EXERCISE:
Would you print the material exactly, starting at its first line and ending at the line holding "-- stated objective: alternative"?

EXCERPTED RECORDS:
-- pv_equiv track=rewrite | github.com/eitam1995/eitam | wave_editor.py | dimming
-- ===== SOURCE A (Python) =====
-- def dimming(music_list):
--     newlst=[]
--     for i in range(len(music_list)):
--         if i>0 and i+1<len(music_list):
--             x = int((music_list[i-1][0]+music_list[i][0]+music_list[i+1][0])/3)
--             y = int((music_list[i-1][1]+music_list[i][1]+music_list[i+1][1])/3)
--         elif i==0:
--             x = int((music_list[i][0] +
--                      music_list[i + 1][0]) / 2)
--             y = int((music_list[i][1] +
--                      music_list[i + 1][1]) / 2)
--         elif i+1==len(music_list):
--             x = int((music_list[i][0] +
--                      music_list[i - 1][0]) / 2)
--             y = int((music_list[i][1] +
--                      music_list[i - 1][1]) / 2)
--         newlst.append([x,y])
--     return newlst
-- ===== SOURCE B (Python) =====
-- def dimming(music_list):
--     n = len(music_list)
--     px = [0]
--     py = [0]
--     for x, y in music_list:
--         px.append(px[-1] + x)
--         py.append(py[-1] + y)
--     out = []
--     for i in range(n):
--         lo = max(i - 1, 0)
--         hi = min(i + 2, n)
--         k = hi - lo
--         out.append([int((px[hi] - px[lo]) / k), int((py[hi] - py[lo]) / k)])
--     return out
-- ===== Notes on version B (the rewrite author's own statement) =====
-- stated objective: alternative
-- what changed: B builds prefix-sum arrays of the x and y coordinates in a first pass and then computes each smoothed point as a window-sum difference px[hi]-px[lo] over [max(i-1,0), min(i+2,n)) divided by the window length, replacing A's three-way positional branching on neighbor indices.
import Mathlib
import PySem

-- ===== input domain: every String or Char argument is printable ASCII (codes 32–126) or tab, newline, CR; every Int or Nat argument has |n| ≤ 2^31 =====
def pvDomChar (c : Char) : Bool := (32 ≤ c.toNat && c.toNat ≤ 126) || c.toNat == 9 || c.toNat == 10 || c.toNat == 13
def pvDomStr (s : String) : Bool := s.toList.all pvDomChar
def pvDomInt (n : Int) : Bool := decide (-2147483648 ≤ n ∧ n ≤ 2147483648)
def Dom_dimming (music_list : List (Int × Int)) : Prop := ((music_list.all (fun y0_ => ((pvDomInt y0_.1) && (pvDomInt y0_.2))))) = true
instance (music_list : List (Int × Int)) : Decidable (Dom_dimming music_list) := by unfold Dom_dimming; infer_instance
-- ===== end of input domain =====

-- B replaces A's three-way positional branching by a prefix-sum pass plus window-sum
-- differences (objective: alternative, same O(n) cost; return values identical on Pre_).

-- ===== PORT A =====
-- Python's int((a+b)/2) / int((a+b+c)/3) is float division then truncation; on Dom the
-- operands satisfy |sum| ≤ 3·2^31 < 2^53, where PySem.Int.truncdiv is exact.
-- In-range indexing music_list[i±1] (guaranteed by the branch guards on Pre_) is ported with getD.
def dimming (music_list : List (Int × Int)) : List (List Int) :=
  (List.range music_list.length).foldl
    (fun newlst i =>
      let n := music_list.length
      let xy : List Int :=
        if 0 < i ∧ i + 1 < n then
          [PySem.Int.truncdiv ((music_list.getD (i-1) (0,0)).1 + (music_list.getD i (0,0)).1 + (music_list.getD (i+1) (0,0)).1) 3,
           PySem.Int.truncdiv ((music_list.getD (i-1) (0,0)).2 + (music_list.getD i (0,0)).2 + (music_list.getD (i+1) (0,0)).2) 3]
        else if i = 0 then
          [PySem.Int.truncdiv ((music_list.getD i (0,0)).1 + (music_list.getD (i+1) (0,0)).1) 2,
           PySem.Int.truncdiv ((music_list.getD i (0,0)).2 + (music_list.getD (i+1) (0,0)).2) 2]
        else if i + 1 = n then
          [PySem.Int.truncdiv ((music_list.getD i (0,0)).1 + (music_list.getD (i-1) (0,0)).1) 2,
           PySem.Int.truncdiv ((music_list.getD i (0,0)).2 + (music_list.getD (i-1) (0,0)).2) 2]
        else []  -- unreachable for i ∈ range n (Python would hit unbound x,y here)
      newlst ++ [xy])
    []

-- ===== PORT B =====
-- the prefix-sum list [0, l[0], l[0]+l[1], …] B builds in its first loop
def pvPrefix : Int → List Int → List Int
  | s, [] => [s]
  | s, a :: r => s :: pvPrefix (s + a) r

def dimming_alt (music_list : List (Int × Int)) : List (List Int) :=
  let n := music_list.length
  let px := pvPrefix 0 (music_list.map Prod.fst)
  let py := pvPrefix 0 (music_list.map Prod.snd)
  (List.range n).map (fun i =>
    let lo := i - 1            -- Nat subtraction = Python's max(i-1, 0)
    let hi := min (i + 2) n
    let k := hi - lo
    [PySem.Int.truncdiv (px.getD hi 0 - px.getD lo 0) (k : Int),
     PySem.Int.truncdiv (py.getD hi 0 - py.getD lo 0) (k : Int)])

-- ===== PRECONDITION & SPEC =====
-- Pre_ excludes exactly the length-1 lists, on which A raises IndexError (it reads music_list[1]).
def Pre_dimming (music_list : List (Int × Int)) : Prop := music_list.length ≠ 1
instance (music_list : List (Int × Int)) : Decidable (Pre_dimming music_list) := by
  unfold Pre_dimming; infer_instance
def pvWitness_dimming : (List (Int × Int)) := [(1, 2), (3, 4), (-5, 7)]

def Spec_dimming (music_list : List (Int × Int)) (out : List (List Int)) : Prop := out = dimming_alt music_list
instance (music_list : List (Int × Int)) (out : List (List Int)) : Decidable (Spec_dimming music_list out) := by unfold Spec_dimming; infer_instance

-- ===== CLAIM (what is proved, stated in full; the proofs are below) =====
def Claim_equal_dimming : Prop := ∀ (music_list : List (Int × Int)), Dom_dimming music_list → Pre_dimming music_list → Spec_dimming music_list (dimming music_list)

-- ===== LEMMAS AND PROOFS =====

-- the per-index body of A's loop
def pvF (l : List (Int × Int)) (i : Nat) : List Int :=
  if 0 < i ∧ i + 1 < l.length then
    [PySem.Int.truncdiv ((l.getD (i-1) (0,0)).1 + (l.getD i (0,0)).1 + (l.getD (i+1) (0,0)).1) 3,
     PySem.Int.truncdiv ((l.getD (i-1) (0,0)).2 + (l.getD i (0,0)).2 + (l.getD (i+1) (0,0)).2) 3]
  else if i = 0 then
    [PySem.Int.truncdiv ((l.getD i (0,0)).1 + (l.getD (i+1) (0,0)).1) 2,
     PySem.Int.truncdiv ((l.getD i (0,0)).2 + (l.getD (i+1) (0,0)).2) 2]
  else if i + 1 = l.length then
    [PySem.Int.truncdiv ((l.getD i (0,0)).1 + (l.getD (i-1) (0,0)).1) 2,
     PySem.Int.truncdiv ((l.getD i (0,0)).2 + (l.getD (i-1) (0,0)).2) 2]
  else []

theorem dimming_eq_map (l : List (Int × Int)) :
    dimming l = (List.range l.length).map (pvF l) := by
  unfold dimming
  rw [PySem.List.foldl_append_singleton_eq_map]
  simp [pvF]

-- the prefix-sum list B builds: its j-th entry is s plus the sum of the first j elements
theorem pvPrefix_getD : ∀ (xs : List Int) (s : Int) (j : Nat), j ≤ xs.length →
    (pvPrefix s xs).getD j 0 = s + (xs.take j).sum
  | [], s, 0, _ => by simp [pvPrefix]
  | [], s, j+1, h => by simp at h
  | a :: r, s, 0, _ => by simp [pvPrefix]
  | a :: r, s, j+1, h => by
    have ih := pvPrefix_getD r (s + a) j (by simpa using h)
    simp only [pvPrefix, List.getD_cons_succ, List.take_succ_cons, List.sum_cons]
    rw [ih]; ring

theorem take_sum_step (xs : List Int) (j : Nat) (h : j < xs.length) :
    (xs.take (j+1)).sum = (xs.take j).sum + xs.getD j 0 := by
  rw [List.sum_take_succ xs j h, List.getD_eq_getElem xs 0 h]

-- difference of prefix sums over a 2-element window
theorem pvWin2 (xs : List Int) (lo : Nat) (h : lo + 2 ≤ xs.length) :
    (pvPrefix 0 xs).getD (lo+2) 0 - (pvPrefix 0 xs).getD lo 0
      = xs.getD lo 0 + xs.getD (lo+1) 0 := by
  rw [pvPrefix_getD xs 0 (lo+2) h, pvPrefix_getD xs 0 lo (by omega),
      take_sum_step xs (lo+1) (by omega), take_sum_step xs lo (by omega)]
  ring

-- difference of prefix sums over a 3-element window
theorem pvWin3 (xs : List Int) (lo : Nat) (h : lo + 3 ≤ xs.length) :
    (pvPrefix 0 xs).getD (lo+3) 0 - (pvPrefix 0 xs).getD lo 0
      = xs.getD lo 0 + xs.getD (lo+1) 0 + xs.getD (lo+2) 0 := by
  rw [pvPrefix_getD xs 0 (lo+3) h, pvPrefix_getD xs 0 lo (by omega),
      take_sum_step xs (lo+2) (by omega), take_sum_step xs (lo+1) (by omega),
      take_sum_step xs lo (by omega)]
  ring

theorem getD_map_fst (l : List (Int × Int)) (i : Nat) (h : i < l.length) :
    (l.map Prod.fst).getD i 0 = (l.getD i (0,0)).1 := by
  simp [List.getD, List.getElem?_map, List.getElem?_eq_getElem h]

theorem getD_map_snd (l : List (Int × Int)) (i : Nat) (h : i < l.length) :
    (l.map Prod.snd).getD i 0 = (l.getD i (0,0)).2 := by
  simp [List.getD, List.getElem?_map, List.getElem?_eq_getElem h]

theorem dimming_spec : Claim_equal_dimming := by
  intro l _ hpre
  unfold Spec_dimming dimming_alt
  rw [dimming_eq_map]
  apply List.map_congr_left
  intro i hi
  have hin : i < l.length := List.mem_range.mp hi
  have hn1 : l.length ≠ 1 := hpre
  simp only []
  by_cases hmid : 0 < i ∧ i + 1 < l.length
  · -- interior: lo = i-1, window [i-1, i+2), k = 3
    have e : min (i + 2) l.length = (i-1) + 3 := by omega
    have hk : (((i-1) + 3 - (i-1) : Nat) : Int) = 3 := by omega
    have wx := pvWin3 (l.map Prod.fst) (i-1) (by simp; omega)
    have wy := pvWin3 (l.map Prod.snd) (i-1) (by simp; omega)
    rw [getD_map_fst l (i-1) (by omega), show i-1+1 = i by omega,
        getD_map_fst l i (by omega), show i-1+2 = i+1 by omega,
        getD_map_fst l (i+1) (by omega)] at wx
    rw [getD_map_snd l (i-1) (by omega), show i-1+1 = i by omega,
        getD_map_snd l i (by omega), show i-1+2 = i+1 by omega,
        getD_map_snd l (i+1) (by omega)] at wy
    rw [e, hk, wx, wy]
    simp only [pvF, if_pos hmid]
  · by_cases h0 : i = 0
    · -- first element: window [0, 2), k = 2 (l.length ≥ 2 by Pre_)
      subst h0
      have e : min (0 + 2) l.length = 0 + 2 := by omega
      have hk : ((0 + 2 - (0-1) : Nat) : Int) = 2 := by omega
      have wx := pvWin2 (l.map Prod.fst) 0 (by simp; omega)
      have wy := pvWin2 (l.map Prod.snd) 0 (by simp; omega)
      rw [getD_map_fst l 0 (by omega), getD_map_fst l (0+1) (by omega)] at wx
      rw [getD_map_snd l 0 (by omega), getD_map_snd l (0+1) (by omega)] at wy
      rw [e, show (0:Nat) - 1 = 0 from rfl] at *
      rw [hk, wx, wy]
      simp [pvF]
    · -- last element: i + 1 = l.length, window [i-1, l.length), k = 2
      have hlast : i + 1 = l.length := by omega
      have e : min (i + 2) l.length = (i-1) + 2 := by omega
      have hk : (((i-1) + 2 - (i-1) : Nat) : Int) = 2 := by omega
      have wx := pvWin2 (l.map Prod.fst) (i-1) (by simp; omega)
      have wy := pvWin2 (l.map Prod.snd) (i-1) (by simp; omega)
      rw [getD_map_fst l (i-1) (by omega), show i-1+1 = i by omega,
          getD_map_fst l i (by omega)] at wx
      rw [getD_map_snd l (i-1) (by omega), show i-1+1 = i by omega,
          getD_map_snd l i (by omega)] at wy
      rw [e, hk, wx, wy]
      simp only [pvF, if_neg hmid, if_neg h0, if_pos hlast]
      rw [Int.add_comm ((l.getD i (0,0)).1), Int.add_comm ((l.getD i (0,0)).2)]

TASK RESPONSE:
-- pv_equiv track=rewrite | github.com/eitam1995/eitam | wave_editor.py | dimming
-- ===== SOURCE A (Python) =====
-- def dimming(music_list):
--     newlst=[]
--     for i in range(len(music_list)):
--         if i>0 and i+1<len(music_list):
--             x = int((music_list[i-1][0]+music_list[i][0]+music_list[i+1][0])/3)
--             y = int((music_list[i-1][1]+music_list[i][1]+music_list[i+1][1])/3)
--         elif i==0:
--             x = int((music_list[i][0] +
--                      music_list[i + 1][0]) / 2)
--             y = int((music_list[i][1] +
--                      music_list[i + 1][1]) / 2)
--         elif i+1==len(music_list):
--             x = int((music_list[i][0] +
--                      music_list[i - 1][0]) / 2)
--             y = int((music_list[i][1] +
--                      music_list[i - 1][1]) / 2)
--         newlst.append([x,y])
--     return newlst
-- ===== SOURCE B (Python) =====
-- def dimming(music_list):
--     n = len(music_list)
--     px = [0]
--     py = [0]
--     for x, y in music_list:
--         px.append(px[-1] + x)
--         py.append(py[-1] + y)
--     out = []
--     for i in range(n):
--         lo = max(i - 1, 0)
--         hi = min(i + 2, n)
--         k = hi - lo
--         out.append([int((px[hi] - px[lo]) / k), int((py[hi] - py[lo]) / k)])
--     return out
-- ===== Notes on version B (the rewrite author's own statement) =====
-- stated objective: alternative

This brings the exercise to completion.